Please give me some help on how to successfully move to Japan and secure housing and what not. I think that it would be a pretty cool experience and I'm still undecided about what country I want to go to.

Any ideas, tips, help?


----------



## larabell

Have you tried Google???


----------



## al_japan

When are you going?

Do you plan to stay in one place or travel around?

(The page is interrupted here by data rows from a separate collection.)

-- pv_equiv track=rewrite | github.com/ProspectForge/lead-generator | src/brand_grouper.py | _names_are_related
-- ===== SOURCE A (Python) =====
-- def _names_are_related(names: list[str]) -> bool:
--     """Check if names share a common prefix (indicating same brand)."""
--     if not names or len(names) < 2:
--         return True
--
--     # Find shortest common prefix
--     sorted_names = sorted(names, key=len)
--     shortest = sorted_names[0]
--
--     # Check if all names start with the shortest one (or vice versa)
--     for name in names:
--         # At least 3 chars must match at start
--         prefix_len = 0
--         for i, (c1, c2) in enumerate(zip(shortest, name)):
--             if c1 == c2:
--                 prefix_len = i + 1
--             else:
--                 break
--
--         if prefix_len < 3:
--             return False
--
--     return True
-- ===== SOURCE B (Python) =====
-- def _names_are_related(names: list[str]) -> bool:
--     """Check if names share a common prefix (indicating same brand)."""
--     if len(names) < 2:
--         return True
--     if any(len(name) < 3 for name in names):
--         return False
--     return len({name[:3] for name in names}) == 1
-- ===== Notes on version B (the rewrite author's own statement) =====
-- stated objective: simpler
-- what changed: Replaces the sort-by-length plus per-name character-matching inner loop with a closed-form check: all names have length >= 3 and the set of 3-character prefixes is a singleton.
import Mathlib
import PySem

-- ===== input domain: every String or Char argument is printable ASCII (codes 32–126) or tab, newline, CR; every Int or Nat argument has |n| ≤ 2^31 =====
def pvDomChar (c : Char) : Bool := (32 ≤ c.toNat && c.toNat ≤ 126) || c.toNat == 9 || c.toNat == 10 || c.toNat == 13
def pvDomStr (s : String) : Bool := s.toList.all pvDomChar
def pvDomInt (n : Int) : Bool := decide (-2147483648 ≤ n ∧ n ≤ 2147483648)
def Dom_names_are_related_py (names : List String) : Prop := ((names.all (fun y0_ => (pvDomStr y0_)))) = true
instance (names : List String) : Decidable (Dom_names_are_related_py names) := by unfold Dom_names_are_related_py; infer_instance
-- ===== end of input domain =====

-- B replaces A's sort-for-shortest and per-character inner matching loop by a closed-form
-- check (all lengths ≥ 3 and the set of 3-char prefixes is a singleton); same return value.

-- ===== PORT A =====
-- inner loop: for i,(c1,c2) in enumerate(zip(shortest,name)): if c1==c2: prefix_len=i+1 else break
def pvAPrefixLen : List (Char × Char) → Nat → Nat → Nat
  | [], _, acc => acc
  | (c1, c2) :: rest, i, acc => if c1 == c2 then pvAPrefixLen rest (i + 1) (i + 1) else acc

-- outer loop with the early 'return False'
def pvACheck (shortest : List Char) : List String → Bool
  | [] => true
  | name :: rest =>
      if pvAPrefixLen (shortest.zip name.toList) 0 0 < 3 then false
      else pvACheck shortest rest

def names_are_related_py (names : List String) : Bool :=
  if names.isEmpty || names.length < 2 then true
  else
    match PySem.List.sorted names (fun n => n.toList.length) false with
    | [] => true  -- unreachable: names is nonempty here
    | shortest :: _ => pvACheck shortest.toList names

-- ===== PORT B =====
def names_are_related_py_alt (names : List String) : Bool :=
  if names.length < 2 then true
  else if names.any (fun name => name.toList.length < 3) then false
  else (PySem.Set.ofList (names.map (fun name => name.toList.take 3))).length == 1
  -- name[:3] is exactly toList.take 3 (PySem.List.slice_to_natCast)

-- ===== PRECONDITION & SPEC =====
def Spec_names_are_related_py (names : List String) (out : Bool) : Prop := out = names_are_related_py_alt names
instance (names : List String) (out : Bool) : Decidable (Spec_names_are_related_py names out) := by unfold Spec_names_are_related_py; infer_instance

-- ===== CLAIM (what is proved, stated in full; the proofs are below) =====
def Claim_equal_names_are_related_py : Prop := ∀ (names : List String), Dom_names_are_related_py names → Spec_names_are_related_py names (names_are_related_py names)

-- ===== LEMMAS AND PROOFS =====

-- common-prefix length, the mathematical form of A's inner loop
def pvCP : List Char → List Char → Nat
  | c1 :: as, c2 :: bs => if c1 = c2 then pvCP as bs + 1 else 0
  | _, _ => 0

theorem pvAPrefixLen_eq (a b : List Char) : ∀ i, pvAPrefixLen (a.zip b) i i = i + pvCP a b := by
  induction a generalizing b with
  | nil => intro i; simp [pvAPrefixLen, pvCP]
  | cons c1 as ih =>
    intro i
    cases b with
    | nil => simp [pvAPrefixLen, pvCP]
    | cons c2 bs =>
      by_cases h : c1 = c2
      · simp [pvAPrefixLen, pvCP, h, ih bs (i + 1)]; omega
      · simp [pvAPrefixLen, pvCP, h]

theorem pvCP_le_left (a b : List Char) : pvCP a b ≤ a.length := by
  induction a generalizing b with
  | nil => simp [pvCP]
  | cons c1 as ih =>
    cases b with
    | nil => simp [pvCP]
    | cons c2 bs =>
      by_cases h : c1 = c2 <;> simp [pvCP, h]
      exact ih bs

theorem pvCP_ge_iff (k : Nat) (a b : List Char) :
    k ≤ pvCP a b ↔ (a.take k = b.take k ∧ k ≤ a.length ∧ k ≤ b.length) := by
  induction a generalizing b k with
  | nil =>
    cases k <;> simp [pvCP]
  | cons c1 as ih =>
    cases b with
    | nil => cases k <;> simp [pvCP]
    | cons c2 bs =>
      cases k with
      | zero => simp
      | succ j =>
        by_cases h : c1 = c2
        · subst h
          simp [pvCP, ih j bs]
        · simp [pvCP, h]

theorem pvACheck_eq_all (shortest : List Char) (l : List String) :
    pvACheck shortest l = l.all (fun n => decide (3 ≤ pvCP shortest n.toList)) := by
  induction l with
  | nil => rfl
  | cons n rest ih =>
    simp only [pvACheck, pvAPrefixLen_eq shortest n.toList 0, List.all_cons, ← ih]
    by_cases h : 3 ≤ pvCP shortest n.toList
    · simp [h, Nat.not_lt.mpr h]
    · simp [h, Nat.lt_of_not_le h]

-- a PySem set built from a nonempty list is a singleton iff all elements coincide
theorem pvSet_len_one {α : Type} [BEq α] [LawfulBEq α] (x : α) (xs : List α) :
    (PySem.Set.ofList (x :: xs)).length = 1 ↔ ∀ y ∈ x :: xs, y = x := by
  constructor
  · intro h y hy
    have hmem : y ∈ PySem.Set.ofList (x :: xs) := (PySem.Set.mem_ofList _ _).mpr hy
    have hx : x ∈ PySem.Set.ofList (x :: xs) := (PySem.Set.mem_ofList _ _).mpr (by simp)
    obtain ⟨z, hz⟩ := List.length_eq_one_iff.mp h
    rw [hz] at hmem hx
    simp at hmem hx
    rw [hmem, hx]
  · intro h
    have hnd := PySem.Set.nodup_ofList (x :: xs)
    have hx : x ∈ PySem.Set.ofList (x :: xs) := (PySem.Set.mem_ofList _ _).mpr (by simp)
    have hall : ∀ y ∈ PySem.Set.ofList (x :: xs), y = x := by
      intro y hy
      exact h y ((PySem.Set.mem_ofList _ _).mp hy)
    cases hs : PySem.Set.ofList (x :: xs) with
    | nil => rw [hs] at hx; simp at hx
    | cons a t =>
      cases t with
      | nil => rfl
      | cons b t2 =>
        rw [hs] at hall hnd
        have ha : a = x := hall a (by simp)
        have hb : b = x := hall b (by simp)
        simp [ha, hb] at hnd

-- ===== VERDICT (by name: the statement is the Claim_ definition above) =====
theorem names_are_related_py_spec : Claim_equal_names_are_related_py := by
  intro names _
  unfold Spec_names_are_related_py names_are_related_py names_are_related_py_alt
  by_cases hlen : names.length < 2
  · simp [hlen]
  · have hne : names ≠ [] := by
      intro h; subst h; simp at hlen
    rw [if_neg (by simp [hne, hlen]), if_neg (by simp [hlen])]
    cases hs : PySem.List.sorted names (fun n => n.toList.length) false with
    | nil => exact absurd ((PySem.List.sorted_eq_nil_iff _ _ _).mp hs) hne
    | cons shortest t =>
      have hmin : ∀ y ∈ names, shortest.toList.length ≤ y.toList.length :=
        PySem.List.key_head_sorted_le names (fun n => n.toList.length) hs
      have hsmem : shortest ∈ names := by
        have : shortest ∈ PySem.List.sorted names (fun n => n.toList.length) false := by
          rw [hs]; simp
        exact ((PySem.List.mem_sorted _ _ _ _).mp this)
      change pvACheck shortest.toList names = _
      rw [pvACheck_eq_all]
      obtain ⟨n0, rest, rfl⟩ := List.exists_cons_of_ne_nil hne
      by_cases hshort : (n0 :: rest).any (fun name => decide (name.toList.length < 3))
      · -- some name shorter than 3: both sides are false
        simp only [hshort, if_true]
        obtain ⟨m, hm, hml⟩ := List.any_eq_true.mp hshort
        have hsl : shortest.toList.length < 3 :=
          Nat.lt_of_le_of_lt (hmin m hm) (by simpa using hml)
        apply List.all_eq_false.mpr
        refine ⟨n0, by simp, ?_⟩
        simp only [decide_eq_true_eq, not_le] at *
        exact Nat.lt_of_le_of_lt (pvCP_le_left _ _) hsl
      · -- all names have length ≥ 3
        simp only [hshort, if_false, Bool.false_eq_true]
        have hge : ∀ y ∈ n0 :: rest, 3 ≤ y.toList.length := by
          intro y hy
          by_contra hc
          exact hshort (List.any_eq_true.mpr ⟨y, hy, by simpa using Nat.lt_of_not_le hc⟩)
        have hmap : (n0 :: rest).map (fun name => name.toList.take 3)
            = (n0.toList.take 3) :: rest.map (fun name => name.toList.take 3) := by simp
        rw [hmap]
        -- both sides say: every name's 3-char prefix equals a fixed one
        have key : ∀ y ∈ n0 :: rest,
            (3 ≤ pvCP shortest.toList y.toList ↔ y.toList.take 3 = shortest.toList.take 3) := by
          intro y hy
          rw [pvCP_ge_iff]
          constructor
          · rintro ⟨h1, _, _⟩; exact h1.symm
          · intro h1; exact ⟨h1.symm, hge shortest hsmem, hge y hy⟩
        by_cases hall : ∀ y ∈ n0 :: rest, y.toList.take 3 = shortest.toList.take 3
        · have hA : ((n0 :: rest).all (fun n => decide (3 ≤ pvCP shortest.toList n.toList))) = true := by
            apply List.all_eq_true.mpr
            intro y hy
            exact decide_eq_true ((key y hy).mpr (hall y hy))
          have hB : (PySem.Set.ofList ((n0.toList.take 3) :: rest.map (fun name => name.toList.take 3))).length = 1 := by
            apply (pvSet_len_one _ _).mpr
            intro y hy
            rcases List.mem_cons.mp hy with h | h
            · exact h
            · obtain ⟨z, hz, rfl⟩ := List.mem_map.mp h
              rw [hall z (by simp [hz]), hall n0 (by simp)]
          simp [hA, hB]
        · push Not at hall
          obtain ⟨w, hw, hwne⟩ := hall
          have hA : ((n0 :: rest).all (fun n => decide (3 ≤ pvCP shortest.toList n.toList))) = false := by
            apply List.all_eq_false.mpr
            exact ⟨w, hw, by simp [key w hw, hwne]⟩
          have hB : (PySem.Set.ofList ((n0.toList.take 3) :: rest.map (fun name => name.toList.take 3))).length ≠ 1 := by
            intro h
            have := (pvSet_len_one _ _).mp h
            have hw3 : w.toList.take 3 = n0.toList.take 3 := by
              rcases List.mem_cons.mp hw with h' | h'
              · rw [h']
              · exact this _ (by simp [List.mem_map]; exact Or.inr ⟨w, h', rfl⟩)
            have hs3 : shortest.toList.take 3 = n0.toList.take 3 := by
              rcases List.mem_cons.mp hsmem with h' | h'
              · rw [h']
              · exact this _ (by simp [List.mem_map]; exact Or.inr ⟨shortest, h', rfl⟩)
            exact hwne (hw3.trans hs3.symm)
          simp [hA, hB]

Let us know - it might help us come up with more relevant advice.

Al


----------



## Shouganai

I suggest you get a Japan Rail pass so you can travel around cheaply - there are two types, so get one of each . Stay in a Gaijin House on a monthly rate unless you can find a share mate. Get an open ticket in case you want to stay longer by doing a quick trip to Korea or Philippines (Cebu Pacific have a P4000 flight I think from Osaka and Tokyo). Bring your own toothpaste, deodorant, as you could end up spraying insecticide on yourself and not realise it. I did my gums serious damage because I bought a hard toothbrush. Expensive too. 



justbubbly said:


> Please give me some help on how to successfully move to Japan and secure housing and what not. I think that it would be a pretty cool experience and I'm still undecided about what country I want to go to.
> 
> Any ideas, tips, help?


----------